Refrigerated ships in shipping are cargo ships that are set up to transport temperature-controlled goods. Typical goods for a reefer ship are fruits such as bananas, pineapples, coconuts, apples and grapes, as well as fish and meat. Between 1880 and 1960, meat was the most important refrigerated item internationally.

1870: The start of refrigerated ships

Meat as a refrigerated cargo at the start of the refrigerated shipping

Meat transport

Early successful refrigerated meat transports were carried out with ice as the refrigerant . At first the meat was packed directly in the ice. Later, the cargo was separated from the ice and cold air from the ice room was ventilated through the hold. The third stage of development had a cooling system made of pipe coils, via which a circulating brine as a coolant transported the charge heat to the ice room. However, these methods were not suitable for long transports such as from Australia to Europe, on which no ice could be stored on the way. Therefore, there have been several attempts to use refrigeration machines on ships, initially unsuccessful.

The first successful ship equipped with chillers was the French steamer Frigorifique in 1874 with three methyl-ether compressor chillers by Charles Tellier (engineer 1828–1913). At the end of 1876 - according to other sources in 1877 - for the first time it transported a load of chilled beef from Argentina ( Buenos Aires ) to Europe ( Rouen , France).

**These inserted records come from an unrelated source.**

-- pv_equiv track=rewrite | github.com/jclements3/trefoil | scripts/validate_hymnal.py | abc_note_to_midi
-- ===== SOURCE A (Python) =====
-- NOTE_BASE = {"C": 0, "D": 2, "E": 4, "F": 5, "G": 7, "A": 9, "B": 11}
--
-- def abc_note_to_midi(note_str, key_sig):
--     """Parse a single ABC note token to MIDI number. Returns None if unparsable."""
--     s = note_str.strip()
--     if not s or s.startswith("z") or s.startswith("x"):
--         return None
--     acc = None
--     i = 0
--     while i < len(s) and s[i] in "^_=":
--         if s[i] == "^":
--             acc = (acc or 0) + 1
--         elif s[i] == "_":
--             acc = (acc or 0) - 1
--         elif s[i] == "=":
--             acc = 0
--         i += 1
--     if i >= len(s):
--         return None
--     ch = s[i]
--     if ch.upper() not in NOTE_BASE:
--         return None
--     name = ch.upper()
--     octave = 5 if ch.islower() else 4
--     i += 1
--     while i < len(s):
--         if s[i] == "'":
--             octave += 1
--         elif s[i] == ",":
--             octave -= 1
--         else:
--             break
--         i += 1
--     if acc is None:
--         acc = key_sig.get(name, 0)
--     return NOTE_BASE[name] + acc + 12 * octave
-- ===== SOURCE B (Python) =====
-- NOTE_BASE = {"C": 0, "D": 2, "E": 4, "F": 5, "G": 7, "A": 9, "B": 11}
--
-- def abc_note_to_midi(note_str, key_sig):
--     """Parse a single ABC note token to MIDI number. Returns None if unparsable."""
--     s = note_str.strip()
--     rest = s.lstrip("^_=")
--     if not rest or rest[0].upper() not in NOTE_BASE:
--         return None
--     accs = s[: len(s) - len(rest)]
--     letter, body = rest[0], rest[1:]
--     marks = body[: len(body) - len(body.lstrip("',"))]
--     name = letter.upper()
--     if accs:
--         tail = accs.rsplit("=", 1)[-1]
--         acc = tail.count("^") - tail.count("_")
--     else:
--         acc = key_sig.get(name, 0)
--     octave = (5 if letter.islower() else 4) + marks.count("'") - marks.count(",")
--     return NOTE_BASE[name] + acc + 12 * octave
-- ===== Notes on version B (the rewrite author's own statement) =====
-- stated objective: alternative
-- what changed: A scans the token left-to-right with one mutable index and interleaved accidental/octave state; B splits the token into its three fields (accidental prefix via lstrip, letter, octave-mark run) and computes the result arithmetically from character counts (accidental = #^ - #_ after the last '=', octave offset = #' - #,), with no stateful scan.
import Mathlib
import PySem

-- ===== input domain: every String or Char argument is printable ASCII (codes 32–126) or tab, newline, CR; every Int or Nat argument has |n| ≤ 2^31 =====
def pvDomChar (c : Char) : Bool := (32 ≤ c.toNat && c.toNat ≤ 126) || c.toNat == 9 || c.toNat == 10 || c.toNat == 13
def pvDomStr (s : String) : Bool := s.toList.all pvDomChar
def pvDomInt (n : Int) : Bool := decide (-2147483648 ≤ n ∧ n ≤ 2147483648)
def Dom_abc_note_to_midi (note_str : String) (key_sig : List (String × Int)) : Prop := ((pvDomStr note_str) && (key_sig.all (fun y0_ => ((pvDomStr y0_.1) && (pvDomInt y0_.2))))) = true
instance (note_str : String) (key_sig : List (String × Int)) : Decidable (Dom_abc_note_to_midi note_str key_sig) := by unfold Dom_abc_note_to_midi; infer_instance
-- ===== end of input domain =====

-- B replaces A's single mutable-index scan with field-splitting (lstrip prefix, letter, mark run)
-- and computes accidental/octave arithmetically from character counts; objective: alternative, same cost.


-- ===== PORT A =====
-- NOTE_BASE
def pvNoteBase : PySem.Dict String Int :=
  PySem.Dict.mk [("C", 0), ("D", 2), ("E", 4), ("F", 5), ("G", 7), ("A", 9), ("B", 11)]

-- A's first while loop: consume '^'/'_'/'=' updating acc, return (acc, remaining chars)
def pvAccLoop : List Char → Option Int → Option Int × List Char
  | [], acc => (acc, [])
  | c :: rest, acc =>
    if c = '^' then pvAccLoop rest (some (acc.getD 0 + 1))
    else if c = '_' then pvAccLoop rest (some (acc.getD 0 - 1))
    else if c = '=' then pvAccLoop rest (some 0)
    else (acc, c :: rest)

-- A's second while loop: consume '\''/',' adjusting octave, stop at anything else
def pvOctLoop : List Char → Int → Int
  | [], o => o
  | c :: rest, o =>
    if c = '\'' then pvOctLoop rest (o + 1)
    else if c = ',' then pvOctLoop rest (o - 1)
    else o

-- A's body after s = note_str.strip(); works on the char list of s
def pvACore (s : List Char) (key_sig : List (String × Int)) : Option Int :=
  match s with
  | [] => none
  | c0 :: _ =>
    if c0 = 'z' ∨ c0 = 'x' then none
    else
      match pvAccLoop s none with
      | (acc, rest) =>
        match rest with
        | [] => none
        | ch :: rest2 =>
          let name := PySem.Str.upper (String.ofList [ch])     -- ch.upper()
          match PySem.Dict.get? pvNoteBase name with        -- 'not in NOTE_BASE' → None, else base
          | none => none
          | some base =>
            let octave := pvOctLoop rest2 (if PySem.Chars.islower ch then 5 else 4)
            let a : Int := match acc with
              | none => PySem.Dict.getD (PySem.Dict.mk key_sig) name 0   -- key_sig.get(name, 0)
              | some v => v
            some (base + a + 12 * octave)

def abc_note_to_midi (note_str : String) (key_sig : List (String × Int)) : Option Int :=
  pvACore (PySem.Str.strip note_str).toList key_sig

-- ===== PORT B =====
def pvIsAccChar (c : Char) : Bool := c = '^' || c = '_' || c = '='
def pvIsMarkChar (c : Char) : Bool := c = '\'' || c = ','

-- accs.rsplit("=", 1)[-1]: the part after the last '='
def pvAfterLastEq (cs : List Char) : List Char := (cs.reverse.takeWhile (fun c => c ≠ '=')).reverse

-- B's body after s = note_str.strip(); works on the char list of s
def pvBCore (s : List Char) (key_sig : List (String × Int)) : Option Int :=
  let rest := s.dropWhile pvIsAccChar                      -- s.lstrip("^_=")
  match rest with
  | [] => none
  | letter :: body =>
    let name := PySem.Str.upper (String.ofList [letter])
    match PySem.Dict.get? pvNoteBase name with
    | none => none
    | some base =>
      let accs := s.take (s.length - rest.length)          -- s[: len(s)-len(rest)]
      let marks := body.take (body.length - (body.dropWhile pvIsMarkChar).length)
      let acc : Int :=
        if accs.isEmpty then PySem.Dict.getD (PySem.Dict.mk key_sig) name 0
        else ((pvAfterLastEq accs).count '^' : Int) - ((pvAfterLastEq accs).count '_' : Int)
      let octave : Int := (if PySem.Chars.islower letter then 5 else 4)
        + ((marks.count '\'' : Int) - (marks.count ',' : Int))
      some (base + acc + 12 * octave)

def abc_note_to_midi_alt (note_str : String) (key_sig : List (String × Int)) : Option Int :=
  pvBCore (PySem.Str.strip note_str).toList key_sig

-- ===== PRECONDITION & SPEC =====
def Spec_abc_note_to_midi (note_str : String) (key_sig : List (String × Int)) (out : Option Int) : Prop := out = abc_note_to_midi_alt note_str key_sig
instance (note_str : String) (key_sig : List (String × Int)) (out : Option Int) : Decidable (Spec_abc_note_to_midi note_str key_sig out) := by unfold Spec_abc_note_to_midi; infer_instance

-- ===== CLAIM (what is proved, stated in full; the proofs are below) =====
def Claim_equal_abc_note_to_midi : Prop := ∀ (note_str : String) (key_sig : List (String × Int)), Dom_abc_note_to_midi note_str key_sig → Spec_abc_note_to_midi note_str key_sig (abc_note_to_midi note_str key_sig)

-- ===== LEMMAS AND PROOFS =====

-- the pure fold A's accidental loop performs on the accidental prefix
def pvFoldAcc : List Char → Option Int → Option Int
  | [], a => a
  | c :: t, a =>
    pvFoldAcc t (if c = '^' then some (a.getD 0 + 1)
                 else if c = '_' then some (a.getD 0 - 1)
                 else some 0)

theorem pvAccLoop_eq (l : List Char) (acc : Option Int) :
    pvAccLoop l acc = (pvFoldAcc (l.takeWhile pvIsAccChar) acc, l.dropWhile pvIsAccChar) := by
  induction l generalizing acc with
  | nil => rfl
  | cons c t ih =>
    by_cases h1 : c = '^'
    · subst h1; simp [pvAccLoop, pvIsAccChar, pvFoldAcc, ih]
    · by_cases h2 : c = '_'
      · subst h2; simp [pvAccLoop, pvIsAccChar, pvFoldAcc, ih]
      · by_cases h3 : c = '='
        · subst h3; simp [pvAccLoop, pvIsAccChar, pvFoldAcc, ih]
        · simp [pvAccLoop, pvIsAccChar, pvFoldAcc, h1, h2, h3]

theorem pvAfterLastEq_of_not_mem (t : List Char) (h : '=' ∉ t) : pvAfterLastEq t = t := by
  unfold pvAfterLastEq
  rw [List.takeWhile_eq_self_iff.mpr, List.reverse_reverse]
  intro x hx
  rw [List.mem_reverse] at hx
  simp
  rintro rfl
  exact h hx

theorem pvAfterLastEq_cons (c : Char) (t : List Char) :
    pvAfterLastEq (c :: t) =
      if '=' ∈ t then pvAfterLastEq t else if c = '=' then t else c :: t := by
  by_cases hm : '=' ∈ t
  · rw [if_pos hm]
    unfold pvAfterLastEq
    rw [List.reverse_cons, List.takeWhile_append]
    split_ifs with hlen
    · exfalso
      have heq := List.IsPrefix.eq_of_length (List.takeWhile_prefix (l := t.reverse) _) hlen
      rw [List.mem_reverse.symm, ← heq] at hm
      have := List.mem_takeWhile_imp hm
      simp at this
    · rfl
  · rw [if_neg hm]
    have heq := congrArg List.reverse (pvAfterLastEq_of_not_mem t hm)
    unfold pvAfterLastEq at heq
    rw [List.reverse_reverse] at heq
    unfold pvAfterLastEq
    rw [List.reverse_cons, List.takeWhile_append, heq]
    rw [if_pos rfl]
    by_cases hc : c = '='
    · subst hc
      simp [List.takeWhile]
    · simp [hc, List.takeWhile]

theorem pvFoldAcc_some (t : List Char) (hall : ∀ x ∈ t, pvIsAccChar x = true) (a : Int) :
    pvFoldAcc t (some a) =
      some ((if '=' ∈ t then 0 else a)
        + (((pvAfterLastEq t).count '^' : Int) - ((pvAfterLastEq t).count '_' : Int))) := by
  induction t generalizing a with
  | nil => simp [pvFoldAcc, pvAfterLastEq]
  | cons c t ih =>
    replace ih := ih (fun x hx => hall x (List.mem_cons_of_mem c hx))
    rw [pvAfterLastEq_cons]
    by_cases h1 : c = '^'
    · subst h1
      have hstep : pvFoldAcc ('^' :: t) (some a) = pvFoldAcc t (some (a + 1)) := by
        simp [pvFoldAcc]
      rw [hstep, ih]
      by_cases h : '=' ∈ t
      · simp [h, List.mem_cons]
      · simp [h, List.mem_cons, pvAfterLastEq_of_not_mem t h]
        ring
    · by_cases h2 : c = '_'
      · subst h2
        have hstep : pvFoldAcc ('_' :: t) (some a) = pvFoldAcc t (some (a - 1)) := by
          simp [pvFoldAcc]
        rw [hstep, ih]
        by_cases h : '=' ∈ t
        · simp [h, List.mem_cons]
        · simp [h, List.mem_cons, pvAfterLastEq_of_not_mem t h]
          ring
      · by_cases h3 : c = '='
        · subst h3
          have hstep : pvFoldAcc ('=' :: t) (some a) = pvFoldAcc t (some 0) := by
            simp [pvFoldAcc]
          rw [hstep, ih]
          by_cases h : '=' ∈ t
          · simp [h, List.mem_cons]
          · simp [h, List.mem_cons, pvAfterLastEq_of_not_mem t h]
        · -- the head is in the accidental prefix, so it is one of '^' '_' '='
          exact absurd (hall c List.mem_cons_self) (by simp [pvIsAccChar, h1, h2, h3])

theorem pvFoldAcc_none (t : List Char) (h : t ≠ []) :
    pvFoldAcc t none = pvFoldAcc t (some 0) := by
  cases t with
  | nil => exact absurd rfl h
  | cons c t => simp [pvFoldAcc]

theorem pvOctLoop_eq (l : List Char) (o : Int) :
    pvOctLoop l o = o + (((l.takeWhile pvIsMarkChar).count '\'' : Int)
      - ((l.takeWhile pvIsMarkChar).count ',' : Int)) := by
  induction l generalizing o with
  | nil => simp [pvOctLoop]
  | cons c t ih =>
    by_cases h1 : c = '\''
    · subst h1
      simp [pvOctLoop, pvIsMarkChar, ih]
      push_cast; ring
    · by_cases h2 : c = ','
      · subst h2
        simp [pvOctLoop, pvIsMarkChar, ih]
        push_cast; ring
      · simp [pvOctLoop, pvIsMarkChar, h1, h2]

theorem pvTake_sub_dropWhile (p : Char → Bool) (l : List Char) :
    l.take (l.length - (l.dropWhile p).length) = l.takeWhile p := by
  have hlen : (l.takeWhile p).length + (l.dropWhile p).length = l.length := by
    rw [← List.length_append, List.takeWhile_append_dropWhile]
  have h1 : l.length - (l.dropWhile p).length = (l.takeWhile p).length := by omega
  rw [h1, ← List.prefix_iff_eq_take.mp (List.takeWhile_prefix p)]

theorem pvCore_eq (s : List Char) (key_sig : List (String × Int)) :
    pvACore s key_sig = pvBCore s key_sig := by
  cases s with
  | nil => rfl
  | cons c0 t =>
    by_cases hzx : c0 = 'z' ∨ c0 = 'x'
    · have hA : pvACore (c0 :: t) key_sig = none := by
        simp [pvACore, hzx]
      have hdw : (c0 :: t).dropWhile pvIsAccChar = c0 :: t := by
        rcases hzx with rfl | rfl <;> simp [pvIsAccChar]
      have hB : pvBCore (c0 :: t) key_sig = none := by
        rcases hzx with rfl | rfl <;> simp [pvBCore, hdw] <;> rfl
      rw [hA, hB]
    · rw [pvACore]
      simp only [hzx, if_false]
      rw [pvAccLoop_eq]
      rw [pvBCore]
      cases hdw : (c0 :: t).dropWhile pvIsAccChar with
      | nil => simp
      | cons ch rest2 =>
        simp only
        cases hg : PySem.Dict.get? pvNoteBase (PySem.Str.upper (String.ofList [ch])) with
        | none => simp
        | some base =>
          simp only
          rw [pvTake_sub_dropWhile, pvOctLoop_eq]
          rw [← hdw, pvTake_sub_dropWhile]
          by_cases hacc : (c0 :: t).takeWhile pvIsAccChar = []
          · rw [hacc]
            simp only [pvFoldAcc, List.isEmpty_nil, if_true]
          · rw [pvFoldAcc_none _ hacc,
               pvFoldAcc_some _ (fun x hx => List.mem_takeWhile_imp hx)]
            rw [if_neg (fun hE => hacc (List.isEmpty_iff.mp hE))]
            congr 1
            by_cases h : '=' ∈ (c0 :: t).takeWhile pvIsAccChar
            · simp only [h, if_true]
              ring
            · simp only [h, if_false]
              ring

-- ===== VERDICT (by name: the statement is the Claim_ definition above) =====
theorem abc_note_to_midi_spec : Claim_equal_abc_note_to_midi := by
  intro note_str key_sig _
  unfold Spec_abc_note_to_midi abc_note_to_midi abc_note_to_midi_alt
  exact pvCore_eq _ _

In 1877, the steamer Paraguay , equipped with absorption refrigeration systems from Ferdinand Carré , transported meat as deep-freeze cargo (−27 to −30 ° C) from Buenos Aires to Le Havre. Carre had registered a patent for the absorption refrigeration system he had invented in 1876.

The third method, the air cooling machine from Bell-Colemann, was used for the first time by the Scottish shipowner Illwraith on the steamer Strathleven and demonstrated its functionality in 1879 on a voyage from Sydney to London with 40  t of mutton. About ten years later, Linde's ammonia compressors became popular on reefer ships. They were installed in 1888 on the English reefer ships of the White Star Line and Rotterdamschen Lloyd. Further ships were equipped as a result of the growing meat transport from South America and Australia .

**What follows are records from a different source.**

-- pv_equiv track=rewrite | github.com/yudhiesh/Dynamic-Programming | all_construct.py | all_construct_recursive
-- ===== SOURCE A (Python) =====
-- from typing import Dict, List
--
-- def all_construct_recursive(target: str, word_bank: List[str]) -> List[List[str]]:
--     if target == "":
--         return [[]]
--     result = []
--     for word in word_bank:
--         if target.startswith(word):
--             suffix = target[len(word) :]
--             suffix_ways = all_construct_recursive(suffix, word_bank)
--             target_ways = [way + [word] for way in suffix_ways]
--             if target_ways:
--                 result.extend(target_ways)
--     return result
-- ===== SOURCE B (Python) =====
-- def all_construct_recursive(target, word_bank):
--     # Bottom-up DP over suffix start positions: table[i] = all ways to build target[i:].
--     n = len(target)
--     table = [None] * (n + 1)
--     table[n] = [[]]
--     for i in range(n - 1, -1, -1):
--         ways = []
--         for word in word_bank:
--             if word and target.startswith(word, i):
--                 for way in table[i + len(word)]:
--                     ways.append(way + [word])
--         table[i] = ways
--     return table[0]
-- ===== Notes on version B (the rewrite author's own statement) =====
-- stated objective: alternative
-- what changed: Replaces the naive top-down recursion over suffixes with a bottom-up dynamic-programming table indexed by suffix start position, so each suffix's way-list is computed once instead of being recomputed on every recursive visit.
import Mathlib
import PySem

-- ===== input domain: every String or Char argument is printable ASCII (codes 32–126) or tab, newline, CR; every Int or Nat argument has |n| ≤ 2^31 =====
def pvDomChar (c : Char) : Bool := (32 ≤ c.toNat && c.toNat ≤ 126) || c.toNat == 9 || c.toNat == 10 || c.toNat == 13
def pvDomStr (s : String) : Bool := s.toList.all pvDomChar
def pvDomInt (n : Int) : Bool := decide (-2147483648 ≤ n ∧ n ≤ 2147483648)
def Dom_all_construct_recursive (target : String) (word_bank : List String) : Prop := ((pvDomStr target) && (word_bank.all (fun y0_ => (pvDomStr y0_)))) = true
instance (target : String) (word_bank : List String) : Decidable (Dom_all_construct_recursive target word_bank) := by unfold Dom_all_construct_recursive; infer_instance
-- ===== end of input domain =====

-- B replaces A's naive recursion by a bottom-up DP table over suffix start positions; A raises
-- RecursionError when "" is in the bank and the target is nonempty — those inputs are outside Pre_.

-- ===== PORT A =====
-- A's unbounded recursion is ported with a fuel of target-length + 1, which is always sufficient on Pre_
-- (every recursive call strictly shortens the target when no bank word is empty).
def pvARec (wb : List String) : Nat → List Char → List (List String)
  | 0, _ => []
  | f + 1, t =>
    if t = [] then [[]]
    else
      wb.foldl (fun result word =>
        if t.take word.toList.length = word.toList then
          let suffix := t.drop word.toList.length
          let target_ways := (pvARec wb f suffix).map (fun way => way ++ [word])
          if target_ways ≠ [] then result ++ target_ways else result
        else result) []

def all_construct_recursive (target : String) (word_bank : List String) : List (List String) :=
  pvARec word_bank (target.toList.length + 1) target.toList

-- ===== PORT B =====
-- table is kept as a list whose head is table[i+1] (the loop runs i from n-1 down to 0),
-- so Python's table[i + len(word)] is rest[len(word) - 1].
def pvBWays (t : List Char) (wb : List String) (i : Nat) (rest : List (List (List String))) : List (List String) :=
  wb.foldl (fun ways word =>
    if word.toList ≠ [] ∧ (t.drop i).take word.toList.length = word.toList then
      ways ++ (rest.getD (word.toList.length - 1) []).map (fun way => way ++ [word])
    else ways) []

def pvBBuild (t : List Char) (wb : List String) : Nat → List (List (List String))
  | 0 => [[[]]]
  | k + 1 => pvBWays t wb (t.length - (k + 1)) (pvBBuild t wb k) :: pvBBuild t wb k

def all_construct_recursive_alt (target : String) (word_bank : List String) : List (List String) :=
  (pvBBuild target.toList word_bank target.toList.length).headD []

-- ===== PRECONDITION & SPEC =====
-- Pre_ excludes the inputs on which A raises RecursionError: a nonempty target with "" in the word bank.
def Pre_all_construct_recursive (target : String) (word_bank : List String) : Prop :=
  target = "" ∨ "" ∉ word_bank
instance (target : String) (word_bank : List String) : Decidable (Pre_all_construct_recursive target word_bank) := by unfold Pre_all_construct_recursive; infer_instance

def pvWitness_all_construct_recursive : String × List String := ("abc", ["a", "bc", "ab", "c"])

def Spec_all_construct_recursive (target : String) (word_bank : List String) (out : List (List String)) : Prop := out = all_construct_recursive_alt target word_bank
instance (target : String) (word_bank : List String) (out : List (List String)) : Decidable (Spec_all_construct_recursive target word_bank out) := by unfold Spec_all_construct_recursive; infer_instance

-- ===== CLAIM (what is proved, stated in full; the proofs are below) =====
def Claim_equal_all_construct_recursive : Prop := ∀ (target : String) (word_bank : List String), Dom_all_construct_recursive target word_bank → Pre_all_construct_recursive target word_bank → Spec_all_construct_recursive target word_bank (all_construct_recursive target word_bank)


-- ===== LEMMAS AND PROOFS =====

lemma pv_take_len {t : List Char} {w : String} (hw : w.toList ≠ []) (h : t.take w.length = w.toList) :
    1 ≤ w.length ∧ w.length ≤ t.length := by
  have hl := congrArg List.length h
  simp [List.length_take] at hl
  have hw1 : 1 ≤ w.toList.length := by
    cases hx : w.toList with
    | nil => exact absurd hx hw
    | cons a l => simp
  simp at hw1
  omega

lemma pvARec_fuel (wb : List String) (hwb : ∀ w ∈ wb, w.toList ≠ []) :
    ∀ f1 f2 t, t.length < f1 → t.length < f2 → pvARec wb f1 t = pvARec wb f2 t := by
  intro f1
  induction f1 with
  | zero => intro f2 t h1; omega
  | succ a ih =>
    intro f2 t h1 h2
    cases f2 with
    | zero => omega
    | succ b =>
      simp only [pvARec]
      by_cases ht : t = []
      · simp [ht]
      · simp only [ht, if_false]
        apply PySem.List.foldl_congr_mem
        intro acc word hmem
        by_cases hc : t.take word.length = word.toList
        · have hb := pv_take_len (hwb word hmem) hc
          have hrec : pvARec wb a (t.drop word.length) = pvARec wb b (t.drop word.length) := by
            apply ih <;> · simp [List.length_drop]; omega
          simp only [String.length_toList, hrec]
        · simp only [String.length_toList, hc, if_neg, not_false_iff]

lemma pv_getD_map_range {α : Type} (f : Nat → α) (d : α) (m j : Nat) (h : j < m) :
    ((List.range m).map f).getD j d = f j := by
  rw [List.getD_eq_getElem _ _ (by simpa using h)]
  simp

lemma pvBWays_eq (t : List Char) (wb : List String) (hwb : ∀ w ∈ wb, w.toList ≠ [])
    (k : Nat) (hk : k + 1 ≤ t.length) :
    pvBWays t wb (t.length - (k + 1))
      ((List.range (k + 1)).map (fun j => pvARec wb (t.length + 1) (t.drop (t.length - k + j))))
    = pvARec wb (t.length + 1) (t.drop (t.length - (k + 1))) := by
  have hne : t.drop (t.length - (k + 1)) ≠ [] := by
    intro h
    have := congrArg List.length h
    simp [List.length_drop] at this
    omega
  conv_rhs => rw [pvARec]
  rw [if_neg hne]
  unfold pvBWays
  apply PySem.List.foldl_congr_mem
  intro acc word hmem
  have hwne := hwb word hmem
  by_cases hc : (t.drop (t.length - (k + 1))).take word.length = word.toList
  · have hb := pv_take_len hwne hc
    rw [List.length_drop] at hb
    have hlen : word.length ≤ k + 1 := by omega
    have hidx : word.length - 1 < k + 1 := by omega
    have hwne' : word ≠ "" := fun h => hwne (by simp [h])
    have harg : t.length - k + (word.length - 1) = t.length - (k + 1) + word.length := by omega
    have hdd : (t.drop (t.length - (k + 1))).drop word.length = t.drop (t.length - k + (word.length - 1)) := by
      rw [List.drop_drop, harg]
    have hfuel : pvARec wb t.length (t.drop (t.length - k + (word.length - 1)))
        = pvARec wb (t.length + 1) (t.drop (t.length - k + (word.length - 1))) := by
      apply pvARec_fuel wb hwb <;> · rw [List.length_drop]; omega
    simp only [String.length_toList, hc, if_pos, and_true,
      pv_getD_map_range _ _ _ _ hidx, hdd, hfuel]
    by_cases hz : pvARec wb (t.length + 1) (t.drop (t.length - k + (word.length - 1))) = [] <;>
      simp [hz, hwne']
  · simp only [String.length_toList, hc, and_false, if_neg, not_false_iff]

lemma pvBBuild_eq (t : List Char) (wb : List String) (hwb : ∀ w ∈ wb, w.toList ≠ []) :
    ∀ k, k ≤ t.length →
      pvBBuild t wb k =
        (List.range (k + 1)).map (fun j => pvARec wb (t.length + 1) (t.drop (t.length - k + j))) := by
  intro k
  induction k with
  | zero =>
    intro _
    simp [pvBBuild, List.range_one, pvARec]
  | succ k ih =>
    intro hk
    have ihk := ih (by omega)
    have htail : (List.range (k + 1)).map
        ((fun j => pvARec wb (t.length + 1) (t.drop (t.length - (k + 1) + j))) ∘ Nat.succ)
        = (List.range (k + 1)).map (fun j => pvARec wb (t.length + 1) (t.drop (t.length - k + j))) := by
      apply List.map_congr_left
      intro j _
      have hj : t.length - (k + 1) + Nat.succ j = t.length - k + j := by omega
      simp [Function.comp, hj]
    have hhead : t.length - (k + 1) + 0 = t.length - (k + 1) := by omega
    rw [List.range_succ_eq_map, List.map_cons, List.map_map, htail, hhead]
    show pvBBuild t wb (k + 1) = _
    rw [pvBBuild, ihk, pvBWays_eq t wb hwb k hk]

theorem pv_main (target : String) (wb : List String) (hwb : ∀ w ∈ wb, w.toList ≠ []) :
    pvARec wb (target.toList.length + 1) target.toList
      = (pvBBuild target.toList wb target.toList.length).headD [] := by
  rw [pvBBuild_eq target.toList wb hwb target.toList.length le_rfl]
  rw [List.range_succ_eq_map, List.map_cons]
  simp

theorem all_construct_recursive_spec : Claim_equal_all_construct_recursive := by
  intro target wb _ hpre
  unfold Spec_all_construct_recursive all_construct_recursive all_construct_recursive_alt
  rcases hpre with h | h
  · subst h
    simp [pvARec, pvBBuild]
  · apply pv_main
    intro w hw heq
    apply h
    have : w = "" := by simpa using heq
    exact this ▸ hw
-- pv_equiv track=rewrite | github.com/freedomkite/ner | load1.py | pre_lines
-- ===== SOURCE A (Python) =====
-- def pre_lines(lines):
--     data=[]
--     for lin in lines:
--         word=[]
--         tag=[]
--         tmp=lin.split()
--         for t in tmp:
--             ind=t.index('/')
--             word.append(t[:ind])
--             tag.append(t[ind+1:])
--         data.append((word,tag))
--     return data
-- ===== SOURCE B (Python) =====
-- def pre_lines(lines):
--     # Character-level state machine per line: no split(), no index(), no slicing.
--     # A trailing space sentinel flushes the last token.  A token that ends
--     # without any '/' is malformed (word with no tag): rejected, as in A.
--     data = []
--     for lin in lines:
--         words, tags = [], []
--         cur = []       # chars of the current token before its first '/'
--         cur2 = None    # chars after the first '/' (None while no '/' seen yet)
--         for ch in lin + ' ':
--             if ch.isspace():
--                 if cur2 is not None:
--                     words.append(''.join(cur))
--                     tags.append(''.join(cur2))
--                     cur, cur2 = [], None
--                 elif cur:
--                     raise ValueError("token without '/'")
--             elif cur2 is None and ch == '/':
--                 cur2 = []
--             elif cur2 is None:
--                 cur.append(ch)
--             else:
--                 cur2.append(ch)
--         data.append((words, tags))
--     return data
-- ===== Notes on version B (the rewrite author's own statement) =====
-- stated objective: alternative
-- what changed: B replaces A's split()/index()/slicing token pipeline with a per-line character-level state machine (with a trailing-space sentinel) that accumulates word and tag characters directly, never materialising tokens.
import Mathlib
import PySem

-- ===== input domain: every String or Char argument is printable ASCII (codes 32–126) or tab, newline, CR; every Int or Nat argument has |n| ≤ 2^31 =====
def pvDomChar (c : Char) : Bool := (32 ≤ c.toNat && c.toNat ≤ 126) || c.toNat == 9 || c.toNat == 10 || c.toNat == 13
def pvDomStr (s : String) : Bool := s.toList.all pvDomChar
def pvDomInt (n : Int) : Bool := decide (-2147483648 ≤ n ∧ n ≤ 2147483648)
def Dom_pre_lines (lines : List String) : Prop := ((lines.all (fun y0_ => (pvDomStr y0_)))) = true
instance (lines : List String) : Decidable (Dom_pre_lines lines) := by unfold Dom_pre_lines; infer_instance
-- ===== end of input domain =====

-- B replaces split()+index()+slicing by a per-line character-level state machine; not faster, a different algorithm.

-- ===== PORT A =====
-- outer loop: data accumulator; inner loop state: the two lists (word, tag);
-- t.index('/') ported as PySem.Str.find (exact on Pre_: every token contains '/')
def pre_lines (lines : List String) : List (List String × List String) :=
  lines.foldl (fun data lin =>
    let tmp := PySem.Str.split₀ lin
    let wt := tmp.foldl (fun (wt : List String × List String) t =>
      let ind := PySem.Str.find t "/"
      (wt.1 ++ [PySem.Str.slice t none (some ind)],
       wt.2 ++ [PySem.Str.slice t (some (ind + 1)) none])) ([], [])
    data ++ [wt]) []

All of these methods have proven their suitability for transporting meat. Today, usually only the compressor refrigeration machines are used very efficiently with the refrigerant ammonia , but which has since been banned today because of the harmful for the ozone layer Freon is permitted refrigerants again. The meat is brought on board pre-chilled and for a long time was transported in high hold without circulating air fans or fresh air exchange. Therefore, this type of cooling has been called silent cooling .

Beginning of the banana shipping, pioneers

Banana and fruit transport

International banana shipping developed with a time lag in North America and Europe.

North America

It all began in America around 200 years ago when the sailing ship Reyward brought 30 stalks of red bananas from Cuba to New York. Although this did not establish a regular banana service, the Cuban bananas dominated the slowly developing North American market for the next few decades. Around 1850 they were replaced by the bananas from Honduras, Jamaica and today's Panama, which were imported into the USA via Boston, New York and later New Orleans .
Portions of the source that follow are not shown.